DATA FOR PROCESSING:
-- pv_equiv track=rewrite | github.com/DiamonDinoia/simdref | src/simdref/search.py | _token_overlap_count
-- ===== SOURCE A (Python) =====
-- def _token_overlap_count(query_tokens: list[str], candidate_tokens: list[str]) -> int:
--     if not query_tokens or not candidate_tokens:
--         return 0
--     count = 0
--     for q in query_tokens:
--         if any(token == q or token.startswith(q) or q.startswith(token) for token in candidate_tokens):
--             count += 1
--     return count
-- ===== SOURCE B (Python) =====
-- def _token_overlap_count(query_tokens: list[str], candidate_tokens: list[str]) -> int:
--     if not query_tokens or not candidate_tokens:
--         return 0
--     cand = set(candidate_tokens)
--     prefixes = set()
--     for c in candidate_tokens:
--         for i in range(len(c) + 1):
--             prefixes.add(c[:i])
--     count = 0
--     for q in query_tokens:
--         if q in prefixes or any(q[:i] in cand for i in range(len(q) + 1)):
--             count += 1
--     return count
-- ===== Notes on version B (the rewrite author's own statement) =====
-- stated objective: faster
-- what changed: Replaces the per-query scan of all candidates with two hash sets built once (the candidates and all prefixes of candidates), so each query token is decided by O(len(q)) set lookups instead of a pass over every candidate.
import Mathlib
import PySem

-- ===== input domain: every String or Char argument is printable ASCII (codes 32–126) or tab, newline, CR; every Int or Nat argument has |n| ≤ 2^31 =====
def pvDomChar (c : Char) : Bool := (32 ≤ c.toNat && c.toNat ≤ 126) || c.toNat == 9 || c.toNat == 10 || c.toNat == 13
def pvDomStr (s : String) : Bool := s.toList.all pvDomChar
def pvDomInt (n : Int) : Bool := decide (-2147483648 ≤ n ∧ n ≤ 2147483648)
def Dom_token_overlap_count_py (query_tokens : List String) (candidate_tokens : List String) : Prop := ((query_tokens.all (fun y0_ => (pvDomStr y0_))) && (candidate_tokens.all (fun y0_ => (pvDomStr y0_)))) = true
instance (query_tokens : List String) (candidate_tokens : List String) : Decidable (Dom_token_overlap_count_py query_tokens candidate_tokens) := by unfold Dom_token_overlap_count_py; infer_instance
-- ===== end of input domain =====

-- B replaces A's per-query scan over all candidates by two sets built once (candidates and all their prefixes); objective: faster.
-- ===== PORT A =====
-- A: for each query token, scan ALL candidate tokens for equality / either-way prefix match.
def token_overlap_count_py (query_tokens : List String) (candidate_tokens : List String) : Int :=
  if query_tokens = [] ∨ candidate_tokens = [] then 0
  else
    query_tokens.foldl (fun count q =>
      if candidate_tokens.any (fun token =>
           token == q || PySem.Str.startswith token q || PySem.Str.startswith q token)
      then count + 1 else count) 0

-- ===== PORT B =====
-- B: build once a hash set of the candidates and a hash set of ALL prefixes of candidates;
-- a query token matches iff it is in the prefix set (some candidate starts with it) or one of
-- its own prefixes is a candidate (it starts with some candidate). The inner scan of A disappears.
def pvPrefixSet (candidate_tokens : List String) : PySem.Set String :=
  candidate_tokens.foldl (fun s c =>
    (PySem.List.pyRange 0 ((PySem.Str.len c : Int) + 1) 1).foldl
      (fun s i => PySem.Set.add s (PySem.Str.slice c none (some i))) s) PySem.Set.empty

def token_overlap_count_py_alt (query_tokens : List String) (candidate_tokens : List String) : Int :=
  if query_tokens = [] ∨ candidate_tokens = [] then 0
  else
    let cand : PySem.Set String := PySem.Set.ofList candidate_tokens
    let prefixes : PySem.Set String := pvPrefixSet candidate_tokens
    query_tokens.foldl (fun count q =>
      if PySem.Set.contains prefixes q ||
         (PySem.List.pyRange 0 ((PySem.Str.len q : Int) + 1) 1).any
           (fun i => PySem.Set.contains cand (PySem.Str.slice q none (some i)))
      then count + 1 else count) 0

-- ===== PRECONDITION & SPEC =====
def Spec_token_overlap_count_py (query_tokens : List String) (candidate_tokens : List String) (out : Int) : Prop := out = token_overlap_count_py_alt query_tokens candidate_tokens
instance (query_tokens : List String) (candidate_tokens : List String) (out : Int) : Decidable (Spec_token_overlap_count_py query_tokens candidate_tokens out) := by unfold Spec_token_overlap_count_py; infer_instance

-- ===== CLAIM (what is proved, stated in full; the proofs are below) =====
def Claim_equal_token_overlap_count_py : Prop := ∀ (query_tokens : List String) (candidate_tokens : List String), Dom_token_overlap_count_py query_tokens candidate_tokens → Spec_token_overlap_count_py query_tokens candidate_tokens (token_overlap_count_py query_tokens candidate_tokens)

-- ===== LEMMAS AND PROOFS =====

-- a list prefix is exactly a take of the longer list
theorem pv_prefix_iff_take (p s : List Char) : p <+: s ↔ ∃ i, i ≤ s.length ∧ s.take i = p := by
  constructor
  · intro h; exact ⟨p.length, h.length_le, (List.prefix_iff_eq_take.mp h).symm⟩
  · rintro ⟨i, _, rfl⟩; exact List.take_prefix i s

-- membership in a fold that adds f x for each x of l
theorem pv_mem_foldl_add {α β : Type} [BEq α] [LawfulBEq α] (f : β → α) (l : List β)
    (s : PySem.Set α) (y : α) :
    y ∈ l.foldl (fun s x => PySem.Set.add s (f x)) s ↔ y ∈ s ∨ ∃ x ∈ l, f x = y := by
  induction l generalizing s with
  | nil => simp
  | cons a t ih =>
    simp only [List.foldl_cons, ih, PySem.Set.mem_add, List.mem_cons]
    constructor
    · rintro (⟨h | h⟩ | ⟨x, hx, hfx⟩)
      · exact Or.inl h
      · exact Or.inr ⟨a, Or.inl rfl, h.symm⟩
      · exact Or.inr ⟨x, Or.inr hx, hfx⟩
    · rintro (h | ⟨x, (rfl | hx), hfx⟩)
      · exact Or.inl (Or.inl h)
      · exact Or.inl (Or.inr hfx.symm)
      · exact Or.inr ⟨x, hx, hfx⟩

-- toList of the slice c[:i] for 0 ≤ i
theorem pv_toList_slice (c : String) (i : Int) (h : 0 ≤ i) :
    (PySem.Str.slice c none (some i)).toList = c.toList.take i.toNat := by
  rw [PySem.Str.toList_slice, PySem.Chars.slice_eq_listSlice, PySem.List.slice_to _ h]

-- the i-th slice of c, 0 ≤ i ≤ len c, equals q iff q is a prefix of c (as strings)
theorem pv_slice_eq_iff (c q : String) :
    (∃ i, i ∈ PySem.List.pyRange 0 ((PySem.Str.len c : Int) + 1) 1 ∧
        PySem.Str.slice c none (some i) = q) ↔ q.toList <+: c.toList := by
  rw [pv_prefix_iff_take]
  constructor
  · rintro ⟨i, hi, rfl⟩
    rw [PySem.List.mem_pyRange_one] at hi
    refine ⟨i.toNat, ?_, (pv_toList_slice c i hi.1).symm⟩
    rw [PySem.Str.len_eq] at hi; omega
  · rintro ⟨i, hle, htake⟩
    refine ⟨(i : Int), ?_, ?_⟩
    · rw [PySem.List.mem_pyRange_one, PySem.Str.len_eq]; omega
    · apply String.toList_inj.mp
      rw [pv_toList_slice c (i : Int) (by omega)]
      simpa using htake

-- membership in the nested fold that builds the prefix set, any start
theorem pv_mem_prefixFold (cs : List String) (s : PySem.Set String) (q : String) :
    q ∈ cs.foldl (fun s c =>
        (PySem.List.pyRange 0 ((PySem.Str.len c : Int) + 1) 1).foldl
          (fun s i => PySem.Set.add s (PySem.Str.slice c none (some i))) s) s
    ↔ q ∈ s ∨ ∃ c ∈ cs, q.toList <+: c.toList := by
  induction cs generalizing s with
  | nil => simp
  | cons c t ih =>
    simp only [List.foldl_cons, ih, pv_mem_foldl_add, List.mem_cons]
    constructor
    · rintro (⟨h | ⟨i, hi, hsl⟩⟩ | ⟨x, hx, hp⟩)
      · exact Or.inl h
      · exact Or.inr ⟨c, Or.inl rfl, (pv_slice_eq_iff c q).mp ⟨i, hi, hsl⟩⟩
      · exact Or.inr ⟨x, Or.inr hx, hp⟩
    · rintro (h | ⟨x, (rfl | hx), hp⟩)
      · exact Or.inl (Or.inl h)
      · exact Or.inl (Or.inr ((pv_slice_eq_iff x q).mpr hp))
      · exact Or.inr ⟨x, hx, hp⟩

-- membership in the prefix set built by B
theorem pv_mem_prefixSet (cs : List String) (q : String) :
    q ∈ pvPrefixSet cs ↔ ∃ c ∈ cs, q.toList <+: c.toList := by
  unfold pvPrefixSet
  rw [pv_mem_prefixFold]
  simp [PySem.Set.empty]

-- B's per-query test equals A's per-query test
theorem pv_test_eq (cs : List String) (q : String) :
    (PySem.Set.contains (pvPrefixSet cs) q ||
      (PySem.List.pyRange 0 ((PySem.Str.len q : Int) + 1) 1).any
        (fun i => PySem.Set.contains (PySem.Set.ofList cs) (PySem.Str.slice q none (some i))))
    = cs.any (fun token =>
        token == q || PySem.Str.startswith token q || PySem.Str.startswith q token) := by
  rw [Bool.eq_iff_iff]
  simp only [Bool.or_eq_true, List.any_eq_true, PySem.Set.contains_iff, PySem.Set.mem_ofList,
    beq_iff_eq, PySem.Str.startswith_eq, PySem.Chars.startswith_iff, pv_mem_prefixSet]
  constructor
  · rintro (⟨c, hc, hp⟩ | ⟨i, hi, hmem⟩)
    · exact ⟨c, hc, Or.inl (Or.inr hp)⟩
    · exact ⟨_, hmem, Or.inr ((pv_slice_eq_iff q (PySem.Str.slice q none (some i))).mp ⟨i, hi, rfl⟩)⟩
  · rintro ⟨t, ht, ((rfl | hqp) | htp)⟩
    · exact Or.inl ⟨t, ht, List.prefix_refl _⟩
    · exact Or.inl ⟨t, ht, hqp⟩
    · refine Or.inr ?_
      rcases (pv_slice_eq_iff q t).mpr htp with ⟨i, hi, hsl⟩
      exact ⟨i, hi, hsl ▸ ht⟩

-- ===== VERDICT (by name: the statement is the Claim_ definition above) =====
theorem token_overlap_count_py_spec : Claim_equal_token_overlap_count_py := by
  intro qs cs _
  unfold Spec_token_overlap_count_py token_overlap_count_py token_overlap_count_py_alt
  split
  · rfl
  · simp only [pv_test_eq]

WORK TO COMPLETE:
Above this task is a listing. Restate, word for word and with nothing added, the lines from the one with "Or.inl (Or.inr hfx.symm)" through the one with "-- B's per-query".

RESPONSE BOX:
      · exact Or.inl (Or.inr hfx.symm)
      · exact Or.inr ⟨x, hx, hfx⟩

-- toList of the slice c[:i] for 0 ≤ i
theorem pv_toList_slice (c : String) (i : Int) (h : 0 ≤ i) :
    (PySem.Str.slice c none (some i)).toList = c.toList.take i.toNat := by
  rw [PySem.Str.toList_slice, PySem.Chars.slice_eq_listSlice, PySem.List.slice_to _ h]

-- the i-th slice of c, 0 ≤ i ≤ len c, equals q iff q is a prefix of c (as strings)
theorem pv_slice_eq_iff (c q : String) :
    (∃ i, i ∈ PySem.List.pyRange 0 ((PySem.Str.len c : Int) + 1) 1 ∧
        PySem.Str.slice c none (some i) = q) ↔ q.toList <+: c.toList := by
  rw [pv_prefix_iff_take]
  constructor
  · rintro ⟨i, hi, rfl⟩
    rw [PySem.List.mem_pyRange_one] at hi
    refine ⟨i.toNat, ?_, (pv_toList_slice c i hi.1).symm⟩
    rw [PySem.Str.len_eq] at hi; omega
  · rintro ⟨i, hle, htake⟩
    refine ⟨(i : Int), ?_, ?_⟩
    · rw [PySem.List.mem_pyRange_one, PySem.Str.len_eq]; omega
    · apply String.toList_inj.mp
      rw [pv_toList_slice c (i : Int) (by omega)]
      simpa using htake

-- membership in the nested fold that builds the prefix set, any start
theorem pv_mem_prefixFold (cs : List String) (s : PySem.Set String) (q : String) :
    q ∈ cs.foldl (fun s c =>
        (PySem.List.pyRange 0 ((PySem.Str.len c : Int) + 1) 1).foldl
          (fun s i => PySem.Set.add s (PySem.Str.slice c none (some i))) s) s
    ↔ q ∈ s ∨ ∃ c ∈ cs, q.toList <+: c.toList := by
  induction cs generalizing s with
  | nil => simp
  | cons c t ih =>
    simp only [List.foldl_cons, ih, pv_mem_foldl_add, List.mem_cons]
    constructor
    · rintro (⟨h | ⟨i, hi, hsl⟩⟩ | ⟨x, hx, hp⟩)
      · exact Or.inl h
      · exact Or.inr ⟨c, Or.inl rfl, (pv_slice_eq_iff c q).mp ⟨i, hi, hsl⟩⟩
      · exact Or.inr ⟨x, Or.inr hx, hp⟩
    · rintro (h | ⟨x, (rfl | hx), hp⟩)
      · exact Or.inl (Or.inl h)
      · exact Or.inl (Or.inr ((pv_slice_eq_iff x q).mpr hp))
      · exact Or.inr ⟨x, hx, hp⟩

-- membership in the prefix set built by B
theorem pv_mem_prefixSet (cs : List String) (q : String) :
    q ∈ pvPrefixSet cs ↔ ∃ c ∈ cs, q.toList <+: c.toList := by
  unfold pvPrefixSet
  rw [pv_mem_prefixFold]
  simp [PySem.Set.empty]

-- B's per-query test equals A's per-query test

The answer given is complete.